Ela e outros executivos da gigante de tecnologia falaram para um público de cerca de 10 mil pessoas em mais uma edição do Autodesk University (AU), realizada em Las Vegas, Estados Unidos, de 14 a 16 de novembro, sobre as tendências na área, incluindo nos segmentos de arquitetura, engenharia e construção
os quais a empresa oferece softwares sofisticados. Terry Bennett, especialista no setor de infraestrutura da companhia, explica que nos últimos cinco anos cresceu enormemente a adoção da metodologia entre as construtoras. “Há muita gente adotando a tecnologia, não mais apenas como uma ferramenta, mas uma estratégia de negócio”, diz. “Eles querem ter uma ideia melhor do projeto, o quanto vai gastar e os materiais necessários. Eles precisam saber melhor dos custos”, acrescenta.

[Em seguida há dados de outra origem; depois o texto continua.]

-- pv_equiv track=rewrite | github.com/paavanaadi-consulting/agentic-ai-customer-support | src/a2a_protocol/a2a_query_agent.py | _detect_sentiment_sync
-- ===== SOURCE A (Python) =====
-- def _detect_sentiment_sync(query: str) -> str:
--     """Simple synchronous sentiment detection"""
--     positive_words = ['thank', 'great', 'excellent', 'good', 'happy', 'satisfied']
--     negative_words = ['terrible', 'awful', 'bad', 'angry', 'frustrated', 'disappointed']
--
--     query_lower = query.lower()
--     pos_count = sum(1 for word in positive_words if word in query_lower)
--     neg_count = sum(1 for word in negative_words if word in query_lower)
--
--     if neg_count > pos_count:
--         return 'negative'
--     elif pos_count > neg_count:
--         return 'positive'
--     else:
--         return 'neutral'
-- ===== SOURCE B (Python) =====
-- def _detect_sentiment_sync(query: str) -> str:
--     """Position-driven scan: walk the query once and collect, at each position,
--     the set of keywords that start there; then sum the weights of the distinct
--     keywords found and return the sign."""
--     weights = {'thank': 1, 'great': 1, 'excellent': 1, 'good': 1,
--                'happy': 1, 'satisfied': 1,
--                'terrible': -1, 'awful': -1, 'bad': -1, 'angry': -1,
--                'frustrated': -1, 'disappointed': -1}
--     q = query.lower()
--     found = set()
--     for i in range(len(q)):
--         for w in weights:
--             if q.startswith(w, i):
--                 found.add(w)
--     score = sum(weights[w] for w in found)
--     if score > 0:
--         return 'positive'
--     if score < 0:
--         return 'negative'
--     return 'neutral'
-- ===== Notes on version B (the rewrite author's own statement) =====
-- stated objective: alternative
-- what changed: Instead of testing each keyword list for substring membership and comparing two counts, B walks the query position by position, collects the set of keywords that start at each position, and returns the sign of the summed weights of the distinct keywords found.
import Mathlib
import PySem

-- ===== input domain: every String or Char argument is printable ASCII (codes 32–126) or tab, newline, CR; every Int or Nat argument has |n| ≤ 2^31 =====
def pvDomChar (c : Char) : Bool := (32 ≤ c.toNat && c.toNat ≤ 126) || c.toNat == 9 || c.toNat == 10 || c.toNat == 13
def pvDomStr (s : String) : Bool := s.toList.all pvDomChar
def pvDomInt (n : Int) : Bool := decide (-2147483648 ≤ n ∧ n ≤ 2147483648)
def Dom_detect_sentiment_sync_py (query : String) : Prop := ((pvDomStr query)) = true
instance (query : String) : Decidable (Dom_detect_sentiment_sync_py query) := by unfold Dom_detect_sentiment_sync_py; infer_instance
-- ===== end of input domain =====

-- B replaces A's keyword-major substring tests by a position-driven scan of the query:
-- it walks the query once, collects the set of keywords starting at each position, and
-- sums their weights (objective: alternative — a different traversal and data structure).


-- ===== PORT A =====
def detect_sentiment_sync_py (query : String) : String :=
  let positive_words : List String := ["thank", "great", "excellent", "good", "happy", "satisfied"]
  let negative_words : List String := ["terrible", "awful", "bad", "angry", "frustrated", "disappointed"]
  let query_lower := PySem.Str.lower query
  let pos_count : Nat := positive_words.foldl (fun acc w => if PySem.Str.isIn w query_lower then acc + 1 else acc) 0
  let neg_count : Nat := negative_words.foldl (fun acc w => if PySem.Str.isIn w query_lower then acc + 1 else acc) 0
  if neg_count > pos_count then "negative"
  else if pos_count > neg_count then "positive"
  else "neutral"

-- ===== PORT B =====
-- the 'weights' dict of Source B (B-side helper)
def pvWeights : PySem.Dict String Int :=
  PySem.Dict.ofList
    [("thank", 1), ("great", 1), ("excellent", 1), ("good", 1), ("happy", 1), ("satisfied", 1),
     ("terrible", -1), ("awful", -1), ("bad", -1), ("angry", -1), ("frustrated", -1), ("disappointed", -1)]

def detect_sentiment_sync_py_alt (query : String) : String :=
  let q := PySem.Str.lower query
  -- for i in range(len(q)): for w in weights: if q.startswith(w, i): found.add(w)
  -- q.startswith(w, i) ported as startswith on q[i:]; exact since range yields 0 ≤ i < len(q)
  let found : PySem.Set String :=
    (PySem.List.pyRange 0 (PySem.Str.len q) 1).foldl
      (fun f i =>
        (PySem.Dict.keys pvWeights).foldl
          (fun f w => if PySem.Chars.startswith (q.toList.drop i.toNat) w.toList then PySem.Set.add f w else f)
          f)
      PySem.Set.empty
  -- score = sum(weights[w] for w in found): order-independent consumption of the set
  let score : Int := found.foldl (fun s w => s + PySem.Dict.getD pvWeights w 0) 0
  if score > 0 then "positive"
  else if score < 0 then "negative"
  else "neutral"

-- ===== PRECONDITION & SPEC =====
def Spec_detect_sentiment_sync_py (query : String) (out : String) : Prop := out = detect_sentiment_sync_py_alt query
instance (query : String) (out : String) : Decidable (Spec_detect_sentiment_sync_py query out) := by unfold Spec_detect_sentiment_sync_py; infer_instance

-- ===== CLAIM (what is proved, stated in full; the proofs are below) =====
def Claim_equal_detect_sentiment_sync_py : Prop := ∀ (query : String), Dom_detect_sentiment_sync_py query → Spec_detect_sentiment_sync_py query (detect_sentiment_sync_py query)

-- ===== LEMMAS AND PROOFS =====

-- membership after the inner loop over the keyword list at one position
theorem pv_mem_inner (ws : List String) (f : List String) (p : String → Bool) (w : String) :
    w ∈ ws.foldl (fun f u => if p u then PySem.Set.add f u else f) f ↔
      w ∈ f ∨ (w ∈ ws ∧ p w = true) := by
  induction ws generalizing f with
  | nil => simp
  | cons a l ih =>
    simp only [List.foldl_cons, ih]
    by_cases ha : p a = true
    · simp only [ha, if_pos, PySem.Set.mem_add, List.mem_cons]
      constructor
      · rintro (⟨h | rfl⟩ | ⟨hl, hp⟩) <;> tauto
      · rintro (h | ⟨(rfl | hl), hp⟩) <;> tauto
    · simp only [ha, List.mem_cons]
      constructor
      · rintro (h | ⟨hl, hp⟩) <;> tauto
      · rintro (h | ⟨(rfl | hl), hp⟩) <;> tauto

theorem pv_nodup_inner (ws : List String) (f : List String) (p : String → Bool)
    (hf : f.Nodup) :
    (ws.foldl (fun f u => if p u then PySem.Set.add f u else f) f).Nodup := by
  induction ws generalizing f with
  | nil => exact hf
  | cons a l ih =>
    simp only [List.foldl_cons]
    apply ih
    by_cases ha : p a = true
    · simp only [ha, if_pos]; exact PySem.Set.nodup_add _ _ hf
    · simpa [ha] using hf

-- membership after the outer loop over the positions
theorem pv_mem_scan (I : List Int) (ws : List String) (f : List String)
    (p : Int → String → Bool) (w : String) :
    w ∈ I.foldl (fun f i => ws.foldl (fun f u => if p i u then PySem.Set.add f u else f) f) f ↔
      w ∈ f ∨ (w ∈ ws ∧ ∃ i ∈ I, p i w = true) := by
  induction I generalizing f with
  | nil => simp
  | cons a l ih =>
    simp only [List.foldl_cons, ih, pv_mem_inner, List.mem_cons]
    constructor
    · rintro ((h | ⟨hw, hp⟩) | ⟨hw, i, hi, hp⟩)
      · tauto
      · exact Or.inr ⟨hw, a, Or.inl rfl, hp⟩
      · exact Or.inr ⟨hw, i, Or.inr hi, hp⟩
    · rintro (h | ⟨hw, i, (rfl | hi), hp⟩)
      · tauto
      · exact Or.inl (Or.inr ⟨hw, hp⟩)
      · exact Or.inr ⟨hw, i, hi, hp⟩

theorem pv_nodup_scan (I : List Int) (ws : List String) (f : List String)
    (p : Int → String → Bool) (hf : f.Nodup) :
    (I.foldl (fun f i => ws.foldl (fun f u => if p i u then PySem.Set.add f u else f) f) f).Nodup := by
  induction I generalizing f with
  | nil => exact hf
  | cons a l ih => exact ih _ (pv_nodup_inner _ _ _ hf)

-- a keyword is collected by the scan iff it occurs as a substring (keyword nonempty)
theorem pv_pos_iff (L : List Char) (u : List Char) (hu : u ≠ []) :
    (∃ i ∈ PySem.List.pyRange 0 (L.length : Int) 1,
        PySem.Chars.startswith (L.drop i.toNat) u = true) ↔
      PySem.Chars.isIn u L = true := by
  rw [← PySem.Chars.exists_prefix_drop_iff_isIn]
  constructor
  · rintro ⟨i, _, hp⟩
    exact ⟨i.toNat, (PySem.Chars.startswith_iff _ _).mp hp⟩
  · rintro ⟨j, hj⟩
    by_cases hjl : j < L.length
    · refine ⟨(j : Int), ?_, ?_⟩
      · rw [PySem.List.mem_pyRange_one]
        constructor <;> [positivity; exact_mod_cast hjl]
      · rw [PySem.Chars.startswith_iff]
        simpa using hj
    · exfalso
      have : L.drop j = [] := List.drop_eq_nil_of_le (by omega)
      rw [this] at hj
      exact hu (List.prefix_nil.mp hj)

-- folding '+ weight' over a list is adding the sum of the mapped weights
theorem pv_foldl_add_sum (wt : String → Int) (l : List String) (c : Int) :
    l.foldl (fun s w => s + wt w) c = c + (l.map wt).sum := by
  induction l generalizing c with
  | nil => simp
  | cons a t ih => simp [ih, add_assoc]

-- B's result in keyword-major form: sum the weights of the keywords that occur
theorem pv_alt_eq (query : String) :
    detect_sentiment_sync_py_alt query =
      (let ql := PySem.Str.lower query
       let score : Int :=
         ((["thank", "great", "excellent", "good", "happy", "satisfied",
            "terrible", "awful", "bad", "angry", "frustrated", "disappointed"].filter
            (fun w => PySem.Str.isIn w ql)).map (fun w => PySem.Dict.getD pvWeights w 0)).sum
       if score > 0 then "positive" else if score < 0 then "negative" else "neutral") := by
  unfold detect_sentiment_sync_py_alt
  simp only []
  set ql := PySem.Str.lower query with hql
  set L := ql.toList with hL
  set p : Int → String → Bool := fun i w => PySem.Chars.startswith (L.drop i.toNat) w.toList with hp
  set ws : List String := PySem.Dict.keys pvWeights with hws
  have hws0 : ws = ["thank", "great", "excellent", "good", "happy", "satisfied",
      "terrible", "awful", "bad", "angry", "frustrated", "disappointed"] := by
    rw [hws]; decide
  set found : List String :=
    (PySem.List.pyRange 0 (PySem.Str.len ql) 1).foldl
      (fun f i => ws.foldl (fun f w => if p i w then PySem.Set.add f w else f) f)
      PySem.Set.empty with hfound
  have hlen : PySem.Str.len ql = (L.length : Int) := by
    simp [PySem.Str.len, hL]
  have hmem : ∀ w : String, w ∈ found ↔
      w ∈ ws ∧ ∃ i ∈ PySem.List.pyRange 0 (L.length : Int) 1, p i w = true := by
    intro w
    rw [hfound, hlen, pv_mem_scan]
    simp [PySem.Set.empty]
  have hmem' : ∀ w ∈ ws, (w ∈ found ↔ PySem.Str.isIn w ql = true) := by
    intro w hw
    rw [hmem w]
    have hu : w.toList ≠ [] := by
      rw [hws0] at hw
      fin_cases hw <;> decide
    rw [PySem.Str.isIn_eq, ← hL]
    constructor
    · rintro ⟨_, h⟩; exact (pv_pos_iff L w.toList hu).mp h
    · intro h; exact ⟨hw, (pv_pos_iff L w.toList hu).mpr h⟩
  have hnodup : found.Nodup := by
    rw [hfound]; exact pv_nodup_scan _ _ _ _ (by simp [PySem.Set.empty])
  have hsub : ∀ w ∈ found, w ∈ ws := fun w hw => ((hmem w).mp hw).1
  -- found is a permutation of the kept keywords in table order
  have hperm : found.Perm (ws.filter (fun w => decide (w ∈ found))) := by
    rw [List.perm_ext_iff_of_nodup hnodup (List.Nodup.filter _ (by rw [hws]; decide))]
    intro a
    simp only [List.mem_filter, decide_eq_true_eq]
    exact ⟨fun h => ⟨hsub a h, h⟩, fun h => h.2⟩
  have hsum : found.foldl (fun s w => s + PySem.Dict.getD pvWeights w 0) 0 =
      ((ws.filter (fun w => decide (w ∈ found))).map (fun w => PySem.Dict.getD pvWeights w 0)).sum := by
    rw [pv_foldl_add_sum, zero_add]
    exact (hperm.map _).sum_eq
  rw [hsum]
  -- the membership test agrees with the substring test on every table keyword
  have hfil : ws.filter (fun w => decide (w ∈ found)) =
      ws.filter (fun w => PySem.Str.isIn w ql) := by
    apply List.filter_congr
    intro w hw
    have h := hmem' w hw
    cases hin : PySem.Str.isIn w ql
    · have hnf : w ∉ found := fun hf => by rw [h, hin] at hf; cases hf
      simp [hnf]
    · have hfd : w ∈ found := h.mpr hin
      simp [hfd]
  rw [hfil, hws0]

-- if-accumulation rewritten to Bool.toNat so omega can finish
theorem pvAddIfNat (b : Bool) (acc : Nat) : (if b = true then acc + 1 else acc) = acc + b.toNat := by
  cases b <;> simp

theorem pvItePos (b : Bool) : (if b = true then (1 : Int) else 0) = (b.toNat : Int) := by
  cases b <;> simp

theorem pvIteNeg (b : Bool) : (if b = true then (-1 : Int) else 0) = -(b.toNat : Int) := by
  cases b <;> simp

-- a filtered-and-mapped sum is the sum of guarded terms
theorem pv_sum_filter (p : String → Bool) (f : String → Int) (l : List String) :
    ((l.filter p).map f).sum = (l.map (fun w => if p w = true then f w else 0)).sum := by
  induction l with
  | nil => simp
  | cons a t ih =>
    by_cases ha : p a = true <;> simp [ha, ih]

-- ===== VERDICT (by name: the statement is the Claim_ definition above) =====
theorem detect_sentiment_sync_py_spec : Claim_equal_detect_sentiment_sync_py := by
  intro query _
  unfold Spec_detect_sentiment_sync_py
  rw [pv_alt_eq]
  unfold detect_sentiment_sync_py
  simp only [pv_sum_filter, List.map_cons, List.map_nil, List.sum_cons, List.sum_nil, List.foldl]
  have g1 : PySem.Dict.getD pvWeights "thank" 0 = 1 := by decide
  have g2 : PySem.Dict.getD pvWeights "great" 0 = 1 := by decide
  have g3 : PySem.Dict.getD pvWeights "excellent" 0 = 1 := by decide
  have g4 : PySem.Dict.getD pvWeights "good" 0 = 1 := by decide
  have g5 : PySem.Dict.getD pvWeights "happy" 0 = 1 := by decide
  have g6 : PySem.Dict.getD pvWeights "satisfied" 0 = 1 := by decide
  have g7 : PySem.Dict.getD pvWeights "terrible" 0 = -1 := by decide
  have g8 : PySem.Dict.getD pvWeights "awful" 0 = -1 := by decide
  have g9 : PySem.Dict.getD pvWeights "bad" 0 = -1 := by decide
  have g10 : PySem.Dict.getD pvWeights "angry" 0 = -1 := by decide
  have g11 : PySem.Dict.getD pvWeights "frustrated" 0 = -1 := by decide
  have g12 : PySem.Dict.getD pvWeights "disappointed" 0 = -1 := by decide
  simp only [g1, g2, g3, g4, g5, g6, g7, g8, g9, g10, g11, g12, pvAddIfNat, pvItePos, pvIteNeg]
  generalize (PySem.Str.isIn "thank" (PySem.Str.lower query)).toNat = x1
  generalize (PySem.Str.isIn "great" (PySem.Str.lower query)).toNat = x2
  generalize (PySem.Str.isIn "excellent" (PySem.Str.lower query)).toNat = x3
  generalize (PySem.Str.isIn "good" (PySem.Str.lower query)).toNat = x4
  generalize (PySem.Str.isIn "happy" (PySem.Str.lower query)).toNat = x5
  generalize (PySem.Str.isIn "satisfied" (PySem.Str.lower query)).toNat = x6
  generalize (PySem.Str.isIn "terrible" (PySem.Str.lower query)).toNat = x7
  generalize (PySem.Str.isIn "awful" (PySem.Str.lower query)).toNat = x8
  generalize (PySem.Str.isIn "bad" (PySem.Str.lower query)).toNat = x9
  generalize (PySem.Str.isIn "angry" (PySem.Str.lower query)).toNat = x10
  generalize (PySem.Str.isIn "frustrated" (PySem.Str.lower query)).toNat = x11
  generalize (PySem.Str.isIn "disappointed" (PySem.Str.lower query)).toNat = x12
  split_ifs <;> first | rfl | omega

O BIM é capaz de unificar essas informações e gerar dados precisos tanto do projeto em si como do orçamento, um item relevante em meio à queda dos valores de contrato e o aumento da concorrência.
Segundo Terry, nos Estados Unidos cerca de 50% dos contratos impõem hoje a utilização do BIM. Sobre a implantação da metodologia, ele destaca que existem dois pontos a serem discutidos, principalmente para o mercado de pequenas e médias empresas que relutam à sua adoção.
Terry lembra que a Autodesk passou a comercializar novaslicenças de produtos individuais (como o Autocad) e suítes de design e criação baseadas em assinatura em períodos variáveis, sem necessidade de aquisição permanente, para atender com custo menor e flexibilização o chamado middle market. A medida veio a calhar em meio à diminuição do fluxo de negócios no setor da construção e a necessidade, por outro lado, de se ter a tecnologia como aliada na otimização de processos. “Na segunda questão, queremos explicar que a ferramenta é mais do que uma experiência em 3D”, afirma.
O especialista considera a necessidade das empresas enxergarem muito mais do que algo a ser projetado, mas a vivência no ambiente no formato digital e suas possibilidades de melhoria dos projetos.
BUILD SPACE
Nessa linha de explicar como o que está sendo projetado pode ser usado e aperfeiçoado para o futuro, a empresa inaugurou em outubro o Build Space, em Boston, Estados Unidos. O local hospeda equipes acadêmicas e do mercado focadas na fabricação digital, robótica de design e construção industrializada.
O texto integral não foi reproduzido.